→ **SOURCE INFORMATION**:
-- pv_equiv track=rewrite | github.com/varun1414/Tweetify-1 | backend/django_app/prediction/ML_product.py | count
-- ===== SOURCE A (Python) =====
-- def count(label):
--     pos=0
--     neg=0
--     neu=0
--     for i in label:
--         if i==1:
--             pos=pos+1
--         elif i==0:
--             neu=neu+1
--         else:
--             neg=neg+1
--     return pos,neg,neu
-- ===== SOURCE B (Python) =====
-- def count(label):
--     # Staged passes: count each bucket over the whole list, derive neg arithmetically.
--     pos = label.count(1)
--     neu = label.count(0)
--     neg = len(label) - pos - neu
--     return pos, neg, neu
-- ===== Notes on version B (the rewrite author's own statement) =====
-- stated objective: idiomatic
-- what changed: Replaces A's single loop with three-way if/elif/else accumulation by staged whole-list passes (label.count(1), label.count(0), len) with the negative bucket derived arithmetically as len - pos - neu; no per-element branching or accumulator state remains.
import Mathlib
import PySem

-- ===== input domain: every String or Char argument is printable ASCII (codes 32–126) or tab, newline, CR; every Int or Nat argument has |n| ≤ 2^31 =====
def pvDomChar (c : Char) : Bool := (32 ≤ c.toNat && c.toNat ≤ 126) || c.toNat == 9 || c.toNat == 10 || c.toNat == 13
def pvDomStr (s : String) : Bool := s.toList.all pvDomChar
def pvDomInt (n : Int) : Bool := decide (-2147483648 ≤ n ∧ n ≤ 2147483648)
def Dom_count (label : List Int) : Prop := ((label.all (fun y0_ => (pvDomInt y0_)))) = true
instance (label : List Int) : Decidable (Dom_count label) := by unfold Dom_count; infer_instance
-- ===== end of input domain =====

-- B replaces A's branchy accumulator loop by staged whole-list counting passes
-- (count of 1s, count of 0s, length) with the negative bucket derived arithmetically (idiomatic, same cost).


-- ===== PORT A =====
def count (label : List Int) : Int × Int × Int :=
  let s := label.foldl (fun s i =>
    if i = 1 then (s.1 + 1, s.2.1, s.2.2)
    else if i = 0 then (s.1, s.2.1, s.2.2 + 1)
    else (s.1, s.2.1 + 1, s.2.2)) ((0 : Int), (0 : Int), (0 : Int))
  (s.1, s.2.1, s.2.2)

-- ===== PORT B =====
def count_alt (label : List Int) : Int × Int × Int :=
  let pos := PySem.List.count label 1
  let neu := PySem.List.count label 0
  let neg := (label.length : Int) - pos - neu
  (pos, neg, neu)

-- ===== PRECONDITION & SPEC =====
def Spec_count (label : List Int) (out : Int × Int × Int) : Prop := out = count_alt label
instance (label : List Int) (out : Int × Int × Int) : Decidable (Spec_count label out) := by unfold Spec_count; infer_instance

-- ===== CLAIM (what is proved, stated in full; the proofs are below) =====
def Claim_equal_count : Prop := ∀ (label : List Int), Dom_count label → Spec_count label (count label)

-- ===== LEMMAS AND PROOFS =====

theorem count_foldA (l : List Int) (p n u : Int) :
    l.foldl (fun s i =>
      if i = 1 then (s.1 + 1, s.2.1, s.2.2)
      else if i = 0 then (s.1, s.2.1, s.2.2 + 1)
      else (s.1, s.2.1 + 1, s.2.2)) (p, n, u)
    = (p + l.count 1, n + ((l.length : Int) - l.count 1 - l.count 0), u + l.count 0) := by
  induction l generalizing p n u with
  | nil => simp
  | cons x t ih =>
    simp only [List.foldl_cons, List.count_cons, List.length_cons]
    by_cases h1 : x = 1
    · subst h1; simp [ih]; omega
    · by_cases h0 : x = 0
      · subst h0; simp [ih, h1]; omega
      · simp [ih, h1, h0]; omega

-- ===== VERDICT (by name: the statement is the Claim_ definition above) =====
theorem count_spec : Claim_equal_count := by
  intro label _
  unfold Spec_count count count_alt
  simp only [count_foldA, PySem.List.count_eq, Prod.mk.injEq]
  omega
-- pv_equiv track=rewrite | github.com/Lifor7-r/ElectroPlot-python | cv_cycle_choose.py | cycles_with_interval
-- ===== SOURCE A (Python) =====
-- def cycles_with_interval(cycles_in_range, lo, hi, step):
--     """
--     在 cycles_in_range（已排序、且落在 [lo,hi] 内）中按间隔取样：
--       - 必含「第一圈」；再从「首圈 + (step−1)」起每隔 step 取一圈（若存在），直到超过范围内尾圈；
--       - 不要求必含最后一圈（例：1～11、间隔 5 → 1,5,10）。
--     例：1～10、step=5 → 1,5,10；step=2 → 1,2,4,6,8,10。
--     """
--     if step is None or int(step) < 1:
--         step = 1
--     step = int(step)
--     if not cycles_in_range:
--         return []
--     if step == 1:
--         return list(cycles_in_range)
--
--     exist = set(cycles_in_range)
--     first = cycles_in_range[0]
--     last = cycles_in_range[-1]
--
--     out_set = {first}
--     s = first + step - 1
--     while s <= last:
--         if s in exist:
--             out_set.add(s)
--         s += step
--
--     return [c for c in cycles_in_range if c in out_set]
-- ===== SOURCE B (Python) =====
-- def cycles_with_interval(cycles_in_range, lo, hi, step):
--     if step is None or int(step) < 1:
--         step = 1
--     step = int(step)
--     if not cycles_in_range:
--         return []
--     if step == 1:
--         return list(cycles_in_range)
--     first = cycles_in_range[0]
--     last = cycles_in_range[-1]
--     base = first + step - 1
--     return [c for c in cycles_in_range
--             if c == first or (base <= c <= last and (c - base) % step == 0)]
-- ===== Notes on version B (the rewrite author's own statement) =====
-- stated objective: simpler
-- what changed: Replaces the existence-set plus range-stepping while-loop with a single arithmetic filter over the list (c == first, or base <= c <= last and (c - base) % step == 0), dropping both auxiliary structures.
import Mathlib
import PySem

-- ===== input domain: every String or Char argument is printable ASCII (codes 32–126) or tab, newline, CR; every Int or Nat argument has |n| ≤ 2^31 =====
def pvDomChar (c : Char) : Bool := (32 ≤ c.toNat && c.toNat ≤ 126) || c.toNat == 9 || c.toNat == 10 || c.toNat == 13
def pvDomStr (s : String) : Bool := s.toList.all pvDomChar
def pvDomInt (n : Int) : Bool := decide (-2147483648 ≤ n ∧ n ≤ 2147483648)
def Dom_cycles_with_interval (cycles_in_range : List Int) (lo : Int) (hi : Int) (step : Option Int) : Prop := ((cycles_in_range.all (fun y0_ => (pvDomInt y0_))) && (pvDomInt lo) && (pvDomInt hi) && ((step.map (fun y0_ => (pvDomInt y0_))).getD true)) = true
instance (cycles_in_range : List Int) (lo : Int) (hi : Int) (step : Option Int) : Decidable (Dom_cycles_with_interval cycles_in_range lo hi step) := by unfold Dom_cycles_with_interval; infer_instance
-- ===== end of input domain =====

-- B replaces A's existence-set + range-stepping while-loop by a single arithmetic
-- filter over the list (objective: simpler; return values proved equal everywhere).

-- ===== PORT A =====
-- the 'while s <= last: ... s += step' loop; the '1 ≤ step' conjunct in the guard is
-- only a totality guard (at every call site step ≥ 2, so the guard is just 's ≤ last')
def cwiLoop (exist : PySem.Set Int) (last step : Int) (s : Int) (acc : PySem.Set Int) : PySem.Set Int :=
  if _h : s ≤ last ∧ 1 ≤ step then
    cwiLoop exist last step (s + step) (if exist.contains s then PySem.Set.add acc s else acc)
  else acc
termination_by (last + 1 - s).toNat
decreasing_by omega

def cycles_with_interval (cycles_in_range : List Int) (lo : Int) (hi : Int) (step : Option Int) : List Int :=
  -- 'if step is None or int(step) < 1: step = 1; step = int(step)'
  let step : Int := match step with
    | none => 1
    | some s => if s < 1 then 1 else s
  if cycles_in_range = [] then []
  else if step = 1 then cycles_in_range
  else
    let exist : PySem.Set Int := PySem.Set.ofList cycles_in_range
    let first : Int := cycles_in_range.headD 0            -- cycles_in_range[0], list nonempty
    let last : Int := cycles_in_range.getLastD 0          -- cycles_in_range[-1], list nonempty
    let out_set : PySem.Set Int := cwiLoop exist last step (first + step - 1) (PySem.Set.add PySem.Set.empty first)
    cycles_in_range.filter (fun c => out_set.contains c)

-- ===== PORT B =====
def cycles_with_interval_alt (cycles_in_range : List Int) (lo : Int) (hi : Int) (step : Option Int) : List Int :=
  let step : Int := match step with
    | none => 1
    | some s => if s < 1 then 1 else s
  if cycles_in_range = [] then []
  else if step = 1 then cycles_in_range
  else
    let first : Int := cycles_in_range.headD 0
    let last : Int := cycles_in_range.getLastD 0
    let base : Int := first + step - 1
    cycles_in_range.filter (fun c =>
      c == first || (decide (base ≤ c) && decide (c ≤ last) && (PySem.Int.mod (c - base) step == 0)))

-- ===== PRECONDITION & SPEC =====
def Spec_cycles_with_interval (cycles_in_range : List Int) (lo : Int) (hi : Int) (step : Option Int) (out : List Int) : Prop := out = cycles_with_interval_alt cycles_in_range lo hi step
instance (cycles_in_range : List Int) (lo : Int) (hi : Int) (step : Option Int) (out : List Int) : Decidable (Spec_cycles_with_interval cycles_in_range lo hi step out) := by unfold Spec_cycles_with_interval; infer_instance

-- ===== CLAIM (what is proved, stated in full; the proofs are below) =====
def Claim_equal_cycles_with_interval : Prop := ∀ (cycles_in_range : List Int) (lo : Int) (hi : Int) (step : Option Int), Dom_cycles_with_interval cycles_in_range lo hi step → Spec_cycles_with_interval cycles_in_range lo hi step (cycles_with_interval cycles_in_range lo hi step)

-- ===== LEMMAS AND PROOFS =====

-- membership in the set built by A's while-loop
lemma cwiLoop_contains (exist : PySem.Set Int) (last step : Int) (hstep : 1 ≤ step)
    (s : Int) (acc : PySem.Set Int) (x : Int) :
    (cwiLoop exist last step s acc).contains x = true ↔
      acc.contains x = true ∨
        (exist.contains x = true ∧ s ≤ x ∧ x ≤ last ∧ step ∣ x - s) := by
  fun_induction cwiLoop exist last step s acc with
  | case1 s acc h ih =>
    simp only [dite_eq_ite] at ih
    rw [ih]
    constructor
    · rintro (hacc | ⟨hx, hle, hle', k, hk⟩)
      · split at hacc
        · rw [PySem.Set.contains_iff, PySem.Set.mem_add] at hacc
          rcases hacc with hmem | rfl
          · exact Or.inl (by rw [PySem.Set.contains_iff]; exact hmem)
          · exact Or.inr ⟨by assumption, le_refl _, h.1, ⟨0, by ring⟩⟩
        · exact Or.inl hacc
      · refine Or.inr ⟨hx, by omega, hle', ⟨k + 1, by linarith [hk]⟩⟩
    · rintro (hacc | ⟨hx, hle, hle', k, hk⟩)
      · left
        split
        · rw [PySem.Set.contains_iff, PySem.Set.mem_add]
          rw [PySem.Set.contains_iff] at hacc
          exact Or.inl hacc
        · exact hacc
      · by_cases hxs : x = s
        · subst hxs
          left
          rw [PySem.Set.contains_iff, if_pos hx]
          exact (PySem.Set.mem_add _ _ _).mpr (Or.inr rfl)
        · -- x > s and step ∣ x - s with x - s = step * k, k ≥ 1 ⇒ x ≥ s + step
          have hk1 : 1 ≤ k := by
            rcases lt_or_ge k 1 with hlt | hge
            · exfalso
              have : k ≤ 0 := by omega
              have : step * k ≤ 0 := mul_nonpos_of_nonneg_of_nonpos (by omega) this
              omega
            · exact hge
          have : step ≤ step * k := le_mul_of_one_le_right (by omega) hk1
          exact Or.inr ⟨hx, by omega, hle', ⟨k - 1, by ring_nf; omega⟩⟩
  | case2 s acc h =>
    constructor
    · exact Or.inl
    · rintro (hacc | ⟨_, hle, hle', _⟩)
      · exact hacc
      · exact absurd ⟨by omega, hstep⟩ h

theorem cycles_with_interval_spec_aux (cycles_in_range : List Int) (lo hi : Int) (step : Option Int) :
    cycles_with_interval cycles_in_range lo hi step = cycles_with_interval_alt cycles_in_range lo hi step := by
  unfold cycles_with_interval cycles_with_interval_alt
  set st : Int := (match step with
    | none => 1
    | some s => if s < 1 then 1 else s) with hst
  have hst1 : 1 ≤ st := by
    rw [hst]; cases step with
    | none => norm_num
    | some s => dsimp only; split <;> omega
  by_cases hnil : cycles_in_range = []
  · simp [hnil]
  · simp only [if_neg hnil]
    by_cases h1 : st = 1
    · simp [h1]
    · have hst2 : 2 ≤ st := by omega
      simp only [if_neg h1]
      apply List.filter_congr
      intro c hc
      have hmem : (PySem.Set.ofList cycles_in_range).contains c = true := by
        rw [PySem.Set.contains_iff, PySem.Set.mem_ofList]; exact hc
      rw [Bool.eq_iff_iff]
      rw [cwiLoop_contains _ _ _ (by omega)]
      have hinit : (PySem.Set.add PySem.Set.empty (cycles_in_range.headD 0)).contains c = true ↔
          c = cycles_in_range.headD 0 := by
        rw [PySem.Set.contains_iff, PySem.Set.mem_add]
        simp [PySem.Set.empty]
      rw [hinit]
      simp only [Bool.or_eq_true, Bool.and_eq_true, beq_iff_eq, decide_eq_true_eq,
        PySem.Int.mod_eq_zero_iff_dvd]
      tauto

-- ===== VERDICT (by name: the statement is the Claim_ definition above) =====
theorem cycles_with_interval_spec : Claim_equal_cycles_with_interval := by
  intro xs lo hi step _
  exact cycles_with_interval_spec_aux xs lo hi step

→ **GOAL OF THE EXERCISE**:
The answer should consist only of the lines from the one with "st := by omega" to the final line of the records above, retyped word for word.

→ **EXERCISE RESULT**:
    · have hst2 : 2 ≤ st := by omega
      simp only [if_neg h1]
      apply List.filter_congr
      intro c hc
      have hmem : (PySem.Set.ofList cycles_in_range).contains c = true := by
        rw [PySem.Set.contains_iff, PySem.Set.mem_ofList]; exact hc
      rw [Bool.eq_iff_iff]
      rw [cwiLoop_contains _ _ _ (by omega)]
      have hinit : (PySem.Set.add PySem.Set.empty (cycles_in_range.headD 0)).contains c = true ↔
          c = cycles_in_range.headD 0 := by
        rw [PySem.Set.contains_iff, PySem.Set.mem_add]
        simp [PySem.Set.empty]
      rw [hinit]
      simp only [Bool.or_eq_true, Bool.and_eq_true, beq_iff_eq, decide_eq_true_eq,
        PySem.Int.mod_eq_zero_iff_dvd]
      tauto

-- ===== VERDICT (by name: the statement is the Claim_ definition above) =====
theorem cycles_with_interval_spec : Claim_equal_cycles_with_interval := by
  intro xs lo hi step _
  exact cycles_with_interval_spec_aux xs lo hi step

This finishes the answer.